> _Source material_
-- pv_equiv track=rewrite | github.com/mgijax/femover | gather/annotation/transform.py | groupPropertiesByStanza
-- ===== SOURCE A (Python) =====
-- def groupPropertiesByStanza(properties):
--     """
--     Given properties as [{type, property, stanza, sequencenum, value},...]
--     return list of properties for each stanza as [[properties],[properties],...]
--     """
--     # ensure order by stanza
--     properties.sort(key=lambda x : x['stanza'])
--     stanzas = []
--     curStanza = 0
--     curPropsInStanza = []
--     for prop in properties:
--
--         if curPropsInStanza and curStanza != prop['stanza']:
--             stanzas.append(curPropsInStanza)
--             curPropsInStanza = []
--
--         curPropsInStanza.append(prop)
--         curStanza = prop['stanza']
--
--     if curPropsInStanza:
--         stanzas.append(curPropsInStanza)
--
--     return stanzas
-- ===== SOURCE B (Python) =====
-- def groupPropertiesByStanza(properties):
--     """
--     Given properties as [{type, property, stanza, sequencenum, value},...]
--     return list of properties for each stanza as [[properties],[properties],...]
--     """
--     # ensure order by stanza (in-place, same side effect as before)
--     properties.sort(key=lambda x: x['stanza'])
--     groups = {}
--     for prop in properties:
--         groups.setdefault(prop['stanza'], []).append(prop)
--     return list(groups.values())
-- ===== Notes on version B (the rewrite author's own statement) =====
-- stated objective: idiomatic
-- what changed: Replaces the running-sublist/boundary-change branch with a single setdefault-grouping dict over the pre-sorted list, returning its values; the result comes out in ascending stanza order because the list was sorted first.
import Mathlib
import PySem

> _Description of the task_
Repeat the data in full, exactly as supplied.

> _Exercise result_
-- pv_equiv track=rewrite | github.com/mgijax/femover | gather/annotation/transform.py | groupPropertiesByStanza
-- ===== SOURCE A (Python) =====
-- def groupPropertiesByStanza(properties):
--     """
--     Given properties as [{type, property, stanza, sequencenum, value},...]
--     return list of properties for each stanza as [[properties],[properties],...]
--     """
--     # ensure order by stanza
--     properties.sort(key=lambda x : x['stanza'])
--     stanzas = []
--     curStanza = 0
--     curPropsInStanza = []
--     for prop in properties:
--
--         if curPropsInStanza and curStanza != prop['stanza']:
--             stanzas.append(curPropsInStanza)
--             curPropsInStanza = []
--
--         curPropsInStanza.append(prop)
--         curStanza = prop['stanza']
--
--     if curPropsInStanza:
--         stanzas.append(curPropsInStanza)
--
--     return stanzas
-- ===== SOURCE B (Python) =====
-- def groupPropertiesByStanza(properties):
--     """
--     Given properties as [{type, property, stanza, sequencenum, value},...]
--     return list of properties for each stanza as [[properties],[properties],...]
--     """
--     # ensure order by stanza (in-place, same side effect as before)
--     properties.sort(key=lambda x: x['stanza'])
--     groups = {}
--     for prop in properties:
--         groups.setdefault(prop['stanza'], []).append(prop)
--     return list(groups.values())
-- ===== Notes on version B (the rewrite author's own statement) =====
-- stated objective: idiomatic
-- what changed: Replaces the running-sublist/boundary-change branch with a single setdefault-grouping dict over the pre-sorted list, returning its values; the result comes out in ascending stanza order because the list was sorted first.
import Mathlib
import PySem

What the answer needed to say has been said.